When taken seriously, fantasy does not soften reality.
It dissects it.
With structure. With intention. Sometimes with humor.
In earlier texts from the Books We Love category, we explored how books that change perspective can shift a reader’s inner focus — how what we choose to read shapes how we think, decide, and react.
But here, a deeper question emerges:
What happens when those perspectives stop being intellectual exercises and start becoming part of how we see the world?
When books don’t just move us emotionally, but train our way of seeing?
Because focus is never neutral.
Focus shapes perspective — and perspective, whether we like it or not, directly affects our quality of life.
This is where fantasy literature and society intersect most powerfully. Fantasy allows us to observe systems of power, collective illusions, fear-driven behavior, and moral choices without personal risk. It lets us practice understanding the world before we are pulled into its most expensive consequences.
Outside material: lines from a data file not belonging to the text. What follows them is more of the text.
-- pv_equiv track=rewrite | github.com/Perpetua-Kabute/advent-of-code-2024 | day_4_ceres_search/ceres_search_right.py | search_horizontal_forward
-- ===== SOURCE A (Python) =====
-- def search_horizontal_forward(input_matrix):
--     number_of_words = 0
--     for j in range(len(input_matrix)):
--         for i in range(len(input_matrix[j]) - 3):
--             row = input_matrix[j]
--             if row[i] == "X" and row[i+1] == "M" and row[i+2] == "A" and row [i+3] == "S":
--                 number_of_words += 1
--     return number_of_words
-- ===== SOURCE B (Python) =====
-- def search_horizontal_forward(input_matrix):
--     pattern = ["X", "M", "A", "S"]
--     total = 0
--     for row in input_matrix:
--         state = 0
--         for cell in row:
--             if cell == pattern[state]:
--                 state += 1
--                 if state == 4:
--                     total += 1
--                     state = 0
--             else:
--                 state = 1 if cell == "X" else 0
--     return total
-- ===== Notes on version B (the rewrite author's own statement) =====
-- stated objective: alternative
-- what changed: Replaces A's per-position sliding window (four indexed comparisons at every start index) by a single-pass KMP-style automaton that keeps a match-progress state per row and does one comparison per cell; correct because the letters of XMAS are pairwise distinct, so all failure links are 0 or 1 and occurrences cannot overlap.
import Mathlib
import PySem

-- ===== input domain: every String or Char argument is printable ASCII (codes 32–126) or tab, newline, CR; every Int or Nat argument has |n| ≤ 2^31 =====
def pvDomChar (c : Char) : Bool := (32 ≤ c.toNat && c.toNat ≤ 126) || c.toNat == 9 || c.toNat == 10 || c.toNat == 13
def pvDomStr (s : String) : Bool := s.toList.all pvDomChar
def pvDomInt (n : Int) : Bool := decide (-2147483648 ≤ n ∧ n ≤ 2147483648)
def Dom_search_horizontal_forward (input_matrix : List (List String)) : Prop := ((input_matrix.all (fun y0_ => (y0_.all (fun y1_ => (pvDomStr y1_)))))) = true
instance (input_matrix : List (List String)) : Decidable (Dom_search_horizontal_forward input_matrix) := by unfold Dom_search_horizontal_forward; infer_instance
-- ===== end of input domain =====

-- B replaces A's per-position sliding window by a single-pass KMP-style automaton
-- (one match-progress state per row, one comparison per cell); same asymptotic cost.

-- ===== PORT A =====
-- literal transliteration: for j in range(len(m)): for i in range(len(m[j])-3): …
def search_horizontal_forward (input_matrix : List (List String)) : Int :=
  (PySem.List.pyRange 0 (input_matrix.length : Int) 1).foldl (fun number_of_words j =>
    (PySem.List.pyRange 0 (((PySem.List.pyGetD input_matrix j []).length : Int) - 3) 1).foldl
      (fun number_of_words i =>
        let row := PySem.List.pyGetD input_matrix j []
        if PySem.List.pyGetD row i "" = "X" ∧ PySem.List.pyGetD row (i+1) "" = "M" ∧
           PySem.List.pyGetD row (i+2) "" = "A" ∧ PySem.List.pyGetD row (i+3) "" = "S"
        then number_of_words + 1 else number_of_words)
      number_of_words)
    0

-- ===== PORT B =====
-- pattern = ["X", "M", "A", "S"]
def pvPat : List String := ["X", "M", "A", "S"]

-- the automaton body of Source B: state carries (state, total), one comparison per cell
def search_horizontal_forward_alt (input_matrix : List (List String)) : Int :=
  input_matrix.foldl (fun total row =>
    (row.foldl (fun (p : Int × Int) cell =>
      if cell = PySem.List.pyGetD pvPat p.1 "" then
        let state := p.1 + 1
        if state = 4 then (0, p.2 + 1) else (state, p.2)
      else ((if cell = "X" then 1 else 0), p.2))
      (0, total)).2) 0

-- ===== PRECONDITION & SPEC =====
def Spec_search_horizontal_forward (input_matrix : List (List String)) (out : Int) : Prop := out = search_horizontal_forward_alt input_matrix
instance (input_matrix : List (List String)) (out : Int) : Decidable (Spec_search_horizontal_forward input_matrix out) := by unfold Spec_search_horizontal_forward; infer_instance

-- ===== CLAIM (what is proved, stated in full; the proofs are below) =====
def Claim_equal_search_horizontal_forward : Prop := ∀ (input_matrix : List (List String)), Dom_search_horizontal_forward input_matrix → Spec_search_horizontal_forward input_matrix (search_horizontal_forward input_matrix)

-- ===== LEMMAS AND PROOFS =====

-- reference structural count of "XMAS" windows in one row
def pvRowRec : List String → Int
  | a :: b :: c :: d :: t =>
      (if a = "X" ∧ b = "M" ∧ c = "A" ∧ d = "S" then 1 else 0) + pvRowRec (b :: c :: d :: t)
  | _ => 0
termination_by l => l.length

lemma pvGetD_cast_add (row : List String) (k : Nat) (c : Nat) :
    PySem.List.pyGetD row ((k : Int) + (c : Nat)) "" = row.getD (k + c) "" := by
  rw [show ((k : Int) + (c : Nat)) = (((k + c : Nat) : Nat) : Int) by push_cast; ring,
    PySem.List.pyGetD_natCast]

-- helpers about pvRowRec
lemma pvRowRec_cons_ne (c : String) (t : List String) (h : c ≠ "X") :
    pvRowRec (c :: t) = pvRowRec t := by
  rcases t with _ | ⟨b, _ | ⟨d, _ | ⟨e, t'⟩⟩⟩
  · simp [pvRowRec.eq_def]
  · simp [pvRowRec.eq_def]
  · simp [pvRowRec.eq_def]
  · rw [pvRowRec.eq_def]
    simp [h]

lemma pvRowRec_cons_X (t : List String) :
    pvRowRec ("X" :: t) = (if ["M", "A", "S"] <+: t then 1 else 0) + pvRowRec t := by
  rcases t with _ | ⟨b, _ | ⟨d, _ | ⟨e, t'⟩⟩⟩
  · simp [pvRowRec.eq_def]
  · simp [pvRowRec.eq_def, List.cons_prefix_cons]
  · simp [pvRowRec.eq_def, List.cons_prefix_cons]
  · have hiff : (["M", "A", "S"] <+: (b :: d :: e :: t')) ↔
        ("X" = "X" ∧ b = "M" ∧ d = "A" ∧ e = "S") := by
      constructor
      · rintro h
        rw [List.cons_prefix_cons, List.cons_prefix_cons, List.cons_prefix_cons] at h
        exact ⟨rfl, h.1.symm, h.2.1.symm, h.2.2.1.symm⟩
      · rintro ⟨-, h1, h2, h3⟩
        subst h1; subst h2; subst h3
        simp [List.cons_prefix_cons]
    rw [pvRowRec.eq_def]
    simp only [hiff]

-- the pending virtual-prefix match contributed by automaton state s
def pvInd (s : Int) (row : List String) : Int :=
  if s ≠ 0 ∧ (pvPat.drop s.toNat) <+: row then 1 else 0

lemma pvInd0 (t : List String) : pvInd 0 t = 0 := by simp [pvInd]
lemma pvInd1 (t : List String) : pvInd 1 t = if ["M", "A", "S"] <+: t then 1 else 0 := by
  simp [pvInd, pvPat, show ((1 : Int)).toNat = 1 from rfl]
lemma pvInd2 (t : List String) : pvInd 2 t = if ["A", "S"] <+: t then 1 else 0 := by
  simp [pvInd, pvPat, show ((2 : Int)).toNat = 2 from rfl]
lemma pvInd3 (t : List String) : pvInd 3 t = if ["S"] <+: t then 1 else 0 := by
  simp [pvInd, pvPat, show ((3 : Int)).toNat = 3 from rfl]

lemma pvPatGet0 : PySem.List.pyGetD pvPat 0 "" = "X" := by decide
lemma pvPatGet1 : PySem.List.pyGetD pvPat 1 "" = "M" := by decide
lemma pvPatGet2 : PySem.List.pyGetD pvPat 2 "" = "A" := by decide
lemma pvPatGet3 : PySem.List.pyGetD pvPat 3 "" = "S" := by decide

-- B's automaton run from state s counts the pending match plus all window matches
lemma dfa_eq (row : List String) :
    ∀ (s tot : Int), (s = 0 ∨ s = 1 ∨ s = 2 ∨ s = 3) →
    (row.foldl (fun (p : Int × Int) cell =>
      if cell = PySem.List.pyGetD pvPat p.1 "" then
        let state := p.1 + 1
        if state = 4 then (0, p.2 + 1) else (state, p.2)
      else ((if cell = "X" then 1 else 0), p.2))
      (s, tot)).2 = tot + pvInd s row + pvRowRec row := by
  induction row with
  | nil =>
    intro s tot hs
    rcases hs with h | h | h | h <;> subst h <;>
      simp [pvInd0, pvInd1, pvInd2, pvInd3, pvRowRec]
  | cons cell t ih =>
    intro s tot hs
    rw [List.foldl_cons]
    rcases hs with h | h | h | h <;> subst h
    -- state 0: expecting "X"
    · simp only [pvPatGet0]
      by_cases hx : cell = "X"
      · subst hx
        rw [if_pos rfl]
        norm_num
        rw [ih 1 tot (by tauto), pvRowRec_cons_X, pvInd1, pvInd0]
        try ring
      · rw [if_neg hx, if_neg hx, ih 0 tot (by tauto), pvRowRec_cons_ne cell t hx,
          pvInd0, pvInd0]
    -- state 1: expecting "M"
    · simp only [pvPatGet1]
      by_cases hm : cell = "M"
      · subst hm
        rw [if_pos rfl]
        norm_num
        rw [ih 2 tot (by tauto), pvRowRec_cons_ne "M" t (by decide), pvInd2, pvInd1]
        simp only [List.cons_prefix_cons, true_and]
        try ring
      · rw [if_neg hm]
        by_cases hx : cell = "X"
        · subst hx
          rw [if_pos rfl, ih 1 tot (by tauto), pvRowRec_cons_X, pvInd1, pvInd1]
          simp [List.cons_prefix_cons]
          try ring
        · rw [if_neg hx, ih 0 tot (by tauto), pvRowRec_cons_ne cell t hx, pvInd0, pvInd1]
          simp [List.cons_prefix_cons, Ne.symm hm]
    -- state 2: expecting "A"
    · simp only [pvPatGet2]
      by_cases ha : cell = "A"
      · subst ha
        rw [if_pos rfl]
        norm_num
        rw [ih 3 tot (by tauto), pvRowRec_cons_ne "A" t (by decide), pvInd3, pvInd2]
        simp only [List.cons_prefix_cons, true_and]
        try ring
      · rw [if_neg ha]
        by_cases hx : cell = "X"
        · subst hx
          rw [if_pos rfl, ih 1 tot (by tauto), pvRowRec_cons_X, pvInd1, pvInd2]
          simp [List.cons_prefix_cons]
          try ring
        · rw [if_neg hx, ih 0 tot (by tauto), pvRowRec_cons_ne cell t hx, pvInd0, pvInd2]
          simp [List.cons_prefix_cons, Ne.symm ha]
    -- state 3: expecting "S"
    · simp only [pvPatGet3]
      by_cases hS : cell = "S"
      · subst hS
        rw [if_pos rfl]
        norm_num
        rw [ih 0 (tot + 1) (by tauto), pvRowRec_cons_ne "S" t (by decide), pvInd0, pvInd3]
        simp [List.cons_prefix_cons]
        try ring
      · rw [if_neg hS]
        by_cases hx : cell = "X"
        · subst hx
          rw [if_pos rfl, ih 1 tot (by tauto), pvRowRec_cons_X, pvInd1, pvInd3]
          simp [List.cons_prefix_cons]
          try ring
          try ring
        · rw [if_neg hx, ih 0 tot (by tauto), pvRowRec_cons_ne cell t hx, pvInd0, pvInd3]
          simp [List.cons_prefix_cons, Ne.symm hS]

-- A's inner range fold equals the structural count
lemma rangefold_eq (row : List String) (acc : Int) :
    (PySem.List.pyRange 0 ((row.length : Int) - 3) 1).foldl
      (fun n i =>
        if PySem.List.pyGetD row i "" = "X" ∧ PySem.List.pyGetD row (i+1) "" = "M" ∧
           PySem.List.pyGetD row (i+2) "" = "A" ∧ PySem.List.pyGetD row (i+3) "" = "S"
        then n + 1 else n) acc
    = acc + pvRowRec row := by
  rw [PySem.List.pyRange_one, List.foldl_map]
  have hto : (((row.length : Int) - 3) - 0).toNat = row.length - 3 := by omega
  rw [hto]
  have hbody : ∀ (n : Int) (k : Nat),
      (fun (n : Int) (i : Int) =>
        if PySem.List.pyGetD row i "" = "X" ∧ PySem.List.pyGetD row (i+1) "" = "M" ∧
           PySem.List.pyGetD row (i+2) "" = "A" ∧ PySem.List.pyGetD row (i+3) "" = "S"
        then n + 1 else n) n ((0 : Int) + (k : Nat))
      = (if row.getD k "" = "X" ∧ row.getD (k+1) "" = "M" ∧
           row.getD (k+2) "" = "A" ∧ row.getD (k+3) "" = "S" then n + 1 else n) := by
    intro n k
    simp only [zero_add]
    rw [show ((k : Int) + 1) = ((k : Int) + (1 : Nat)) by norm_num,
        show ((k : Int) + 2) = ((k : Int) + (2 : Nat)) by norm_num,
        show ((k : Int) + 3) = ((k : Int) + (3 : Nat)) by norm_num,
        pvGetD_cast_add, pvGetD_cast_add, pvGetD_cast_add, PySem.List.pyGetD_natCast]
  simp only [hbody]
  clear hbody hto
  induction row using pvRowRec.induct generalizing acc with
  | case1 a b c d t ih =>
    have hlen : (a :: b :: c :: d :: t).length - 3 = t.length + 1 := by
      simp [List.length]
    rw [hlen, List.range_succ_eq_map, List.foldl_cons, List.foldl_map]
    have hlen2 : (b :: c :: d :: t).length - 3 = t.length := by simp [List.length]
    rw [hlen2] at ih
    have hshift : ∀ (n : Int) (k : Nat),
        (if (a :: b :: c :: d :: t).getD (k+1) "" = "X" ∧
            (a :: b :: c :: d :: t).getD (k+1+1) "" = "M" ∧
            (a :: b :: c :: d :: t).getD (k+1+2) "" = "A" ∧
            (a :: b :: c :: d :: t).getD (k+1+3) "" = "S" then n + 1 else n)
        = (if (b :: c :: d :: t).getD k "" = "X" ∧ (b :: c :: d :: t).getD (k+1) "" = "M" ∧
             (b :: c :: d :: t).getD (k+2) "" = "A" ∧ (b :: c :: d :: t).getD (k+3) "" = "S"
           then n + 1 else n) := by
      intro n k
      have c1 : (a :: b :: c :: d :: t).getD (k+1) "" = (b :: c :: d :: t).getD k "" :=
        List.getD_cons_succ
      have c2 : (a :: b :: c :: d :: t).getD (k+1+1) "" = (b :: c :: d :: t).getD (k+1) "" :=
        List.getD_cons_succ
      have c3 : (a :: b :: c :: d :: t).getD (k+1+2) "" = (b :: c :: d :: t).getD (k+2) "" := by
        rw [show (k+1+2 : Nat) = (k+2)+1 from rfl]; exact List.getD_cons_succ
      have c4 : (a :: b :: c :: d :: t).getD (k+1+3) "" = (b :: c :: d :: t).getD (k+3) "" := by
        rw [show (k+1+3 : Nat) = (k+3)+1 from rfl]; exact List.getD_cons_succ
      rw [c1, c2, c3, c4]
    simp only [hshift]
    rw [ih, pvRowRec]
    norm_num [List.getD]
    split_ifs with h
    · ring
    · ring
  | case2 row h =>
    rw [pvRowRec.eq_def]
    rcases row with _ | ⟨a, _ | ⟨b, _ | ⟨c, _ | ⟨d, t⟩⟩⟩⟩
    · simp
    · simp
    · simp
    · simp
    · exact (h a b c d t rfl).elim

-- A's outer index loop over the matrix equals a direct fold over the rows
lemma outer_eq (g : Int → List String → Int) :
    ∀ (m : List (List String)) (acc : Int),
      (List.range m.length).foldl (fun n k => g n (m.getD k [])) acc = m.foldl g acc := by
  intro m
  induction m with
  | nil => intro acc; rfl
  | cons r t ih =>
    intro acc
    rw [List.length_cons, List.range_succ_eq_map, List.foldl_cons, List.foldl_map]
    simp only [List.getD_cons_succ, List.getD_cons_zero]
    exact ih _

-- lift both per-row results and combine
lemma both_eq (m : List (List String)) :
    search_horizontal_forward m = search_horizontal_forward_alt m := by
  unfold search_horizontal_forward search_horizontal_forward_alt
  rw [PySem.List.pyRange_one, List.foldl_map]
  have hto : (((m.length : Int)) - 0).toNat = m.length := by omega
  rw [hto]
  have hbody : ∀ (n : Int) (k : Nat),
      (PySem.List.pyRange 0 (((PySem.List.pyGetD m ((0:Int) + (k:Nat)) []).length : Int) - 3) 1).foldl
        (fun number_of_words i =>
          let row := PySem.List.pyGetD m ((0:Int) + (k:Nat)) []
          if PySem.List.pyGetD row i "" = "X" ∧ PySem.List.pyGetD row (i+1) "" = "M" ∧
             PySem.List.pyGetD row (i+2) "" = "A" ∧ PySem.List.pyGetD row (i+3) "" = "S"
          then number_of_words + 1 else number_of_words) n
      = n + pvRowRec (m.getD k []) := by
    intro n k
    simp only [zero_add, PySem.List.pyGetD_natCast]
    exact rangefold_eq (m.getD k []) n
  simp only [hbody]
  rw [outer_eq (fun n row => n + pvRowRec row)]
  have hrows : ∀ (l : List (List String)) (n : Int),
      l.foldl (fun n row => n + pvRowRec row) n
      = l.foldl (fun total row =>
          (row.foldl (fun (p : Int × Int) cell =>
            if cell = PySem.List.pyGetD pvPat p.1 "" then
              let state := p.1 + 1
              if state = 4 then (0, p.2 + 1) else (state, p.2)
            else ((if cell = "X" then 1 else 0), p.2))
            (0, total)).2) n := by
    intro l
    induction l with
    | nil => intro n; rfl
    | cons r t ihl =>
      intro n
      simp only [List.foldl_cons]
      rw [dfa_eq r 0 n (Or.inl rfl)]
      simp only [pvInd, ne_eq, not_true_eq_false, false_and, if_false, add_zero]
      exact ihl _
  exact hrows m 0

-- ===== VERDICT (by name: the statement is the Claim_ definition above) =====
theorem search_horizontal_forward_spec : Claim_equal_search_horizontal_forward := by
  intro m _
  unfold Spec_search_horizontal_forward
  exact both_eq m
That is why wisdom from fantasy literature is not hidden in magic systems, maps, or prophecies — but in how these worlds are structured.
In who holds power, who fears it, who abuses it, and who refuses it.
It lives in humor that exposes authority, and in cycles of history that repeat themselves because people don’t change as quickly as they like to believe. In this way, fantasy becomes a mirror to society — not because it resembles our world on the surface, but because it understands it beneath.
If you want to take this line of thinking further, explore the texts in the Transformative Learning category as well. We are still talking about the same core idea: focus, self-directed learning, and the conscious training of the mind through stories that have endured for a reason.
And in the end, one question remains:
What if fantasy is not an escape from reality, but preparation for it?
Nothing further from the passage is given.